1 L’enquête de Stanford menée par le professeur Nicholas Bloom a été faite en collaboration et au sein de la Ctrip, une agence de travail située en Chine, auprès de mille collaborateurs. Le grand groupe de participants a permis une procédure scientifiquement solide basée sur une procédure d'échantillonnage aléatoire et l'utilisation d'un groupe témoin.
2 Natalia Emanuel & Emma Harrington, Is work-from-home working?, 2023; enquête de Harvard auprès d’un grand distributeur américain figurant sur le classement Fortune 500.

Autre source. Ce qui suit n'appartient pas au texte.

-- a good word: nonempty and free of underscores
def pvGood (w : List Char) : Prop := w ≠ [] ∧ ∀ c ∈ w, c ≠ '_'

lemma pvJoin_head_ne (ws : List (List Char)) (hws : ∀ w ∈ ws, pvGood w) (hne : ws ≠ [])
    (a : Char) (ha : (pvJoin ws).head? = some a) : a ≠ '_' := by
  cases ws with
  | nil => exact absurd rfl hne
  | cons w rest =>
    have hg := hws w (by simp)
    rw [pvJoin_head? _ _ hg.1] at ha
    exact hg.2 a (List.mem_of_mem_head? ha)

lemma pvJoin_last_ne (ws : List (List Char)) (hws : ∀ w ∈ ws, pvGood w) (hne : ws ≠ [])
    (a : Char) (ha : (pvJoin ws).getLast? = some a) : a ≠ '_' := by
  rcases List.eq_nil_or_concat ws with h | ⟨ws', w, hcat⟩
  · exact absurd h hne
  · rw [List.concat_eq_append] at hcat
    subst hcat
    have hg := hws w (by simp)
    rw [pvJoin_getLast? _ _ hg.1] at ha
    exact hg.2 a (List.mem_of_getLast? ha)

-- a lowered alphanumeric character lands in 'a'..'z' or '0'..'9'
lemma pvLower_range (c : Char) (h : PySem.Chars.isalnum c = true) :
    (97 ≤ (PySem.Chars.lowerChar c).toNat ∧ (PySem.Chars.lowerChar c).toNat ≤ 122) ∨
    (48 ≤ (PySem.Chars.lowerChar c).toNat ∧ (PySem.Chars.lowerChar c).toNat ≤ 57) := by
  have hb : (65 ≤ c.toNat ∧ c.toNat ≤ 90) ∨ (97 ≤ c.toNat ∧ c.toNat ≤ 122) ∨
      (48 ≤ c.toNat ∧ c.toNat ≤ 57) := by
    simp only [PySem.Chars.isalnum, PySem.Chars.isalpha, PySem.Chars.isdigit,
      PySem.Chars.isupper, PySem.Chars.islower, Bool.or_eq_true, Bool.and_eq_true,
      decide_eq_true_eq, Char.le_def, UInt32.le_iff_toNat_le, Char.toNat_val] at h
    simpa [show ('A' : Char).toNat = 65 from rfl, show ('Z' : Char).toNat = 90 from rfl,
      show ('a' : Char).toNat = 97 from rfl, show ('z' : Char).toNat = 122 from rfl,
      show ('0' : Char).toNat = 48 from rfl, show ('9' : Char).toNat = 57 from rfl,
      or_assoc] using h
  unfold PySem.Chars.lowerChar PySem.Chars.isupper
  rcases hb with ⟨h1, h2⟩ | ⟨h1, h2⟩ | ⟨h1, h2⟩
  · rw [if_pos (by
        simp only [Bool.and_eq_true, decide_eq_true_eq, Char.le_def,
          UInt32.le_iff_toNat_le, Char.toNat_val]
        exact ⟨h1, h2⟩)]
    have hv : Nat.isValidChar (c.toNat + 32) := Or.inl (by omega)
    rw [show (Char.ofNat (c.toNat + 32)).toNat = c.toNat + 32 from by simp [Char.ofNat, hv]]
    omega
  · rw [if_neg (by
        simp only [Bool.and_eq_true, decide_eq_true_eq, Char.le_def,
          UInt32.le_iff_toNat_le, Char.toNat_val]
        rintro ⟨hx, hy⟩
        have : ('A' : Char).toNat = 65 := rfl
        have : ('Z' : Char).toNat = 90 := rfl
        omega)]
    omega
  · rw [if_neg (by
        simp only [Bool.and_eq_true, decide_eq_true_eq, Char.le_def,
          UInt32.le_iff_toNat_le, Char.toNat_val]
        rintro ⟨hx, hy⟩
        have : ('A' : Char).toNat = 65 := rfl
        have : ('Z' : Char).toNat = 90 := rfl
        omega)]
    omega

Le bureau: un espace hautement stratégique
Le travail hybride, amené à perdurer, transforme peu à peu en profondeur la culture du travail de bureau. Cette tendance affecte non seulement les ressources humaines et la relation professionnelle, mais aussi l’architecture et l’urbanisme. Pour les employeurs, il est bon de comprendre quelles actions sont à implémenter pour optimiser à la fois l’investissement, la productivité et la marque employeur. Les enjeux sont considérables, notamment avec l’arrivée des collaborateurs digital natives, qui attendent une plus grande flexibilité dans les modes de travail. Or, à l’heure où la chasse aux talents devient une préoccupation mondiale, les entreprises jouent la carte d’avantages concurrentiels permettant de se démarquer. D’autres changements résultent également de l’essor du travail hybride. «Si, sur mille employés, l’entreprise sait qu’il n’y aura jamais plus de sept cents personnes présentes par jour en raison des rotations dues au télétravail, il devient prioritaire de réaménager les bureaux», conseille Martin Pongratz. L’aménagement intérieur doit non seulement optimiser le ratio postes de travail en rapport aux employés présents, mais également repenser la conception des espaces. Par exemple, il peut s’avérer démotivant de traverser un espace déserté, ce qui se produit lorsque les collaborateurs sont dispersés sur une surface comptant de nombreux bureaux vides. Il devient donc paradoxalement crucial de faire en sorte que le bureau soit un espace de vie inspirant et convivial. «La bonne solution consiste par exemple à prévoir des zones de rassemblement favorisant le travail en équipes et à être attentifs aux services disponibles, tant au bureau qu’aux alentours», conclut Martin Pongratz. C’est ainsi qu’on renforcerait la motivation des collaborateurs à travailler en présentiel, ainsi que la culture d’entreprise.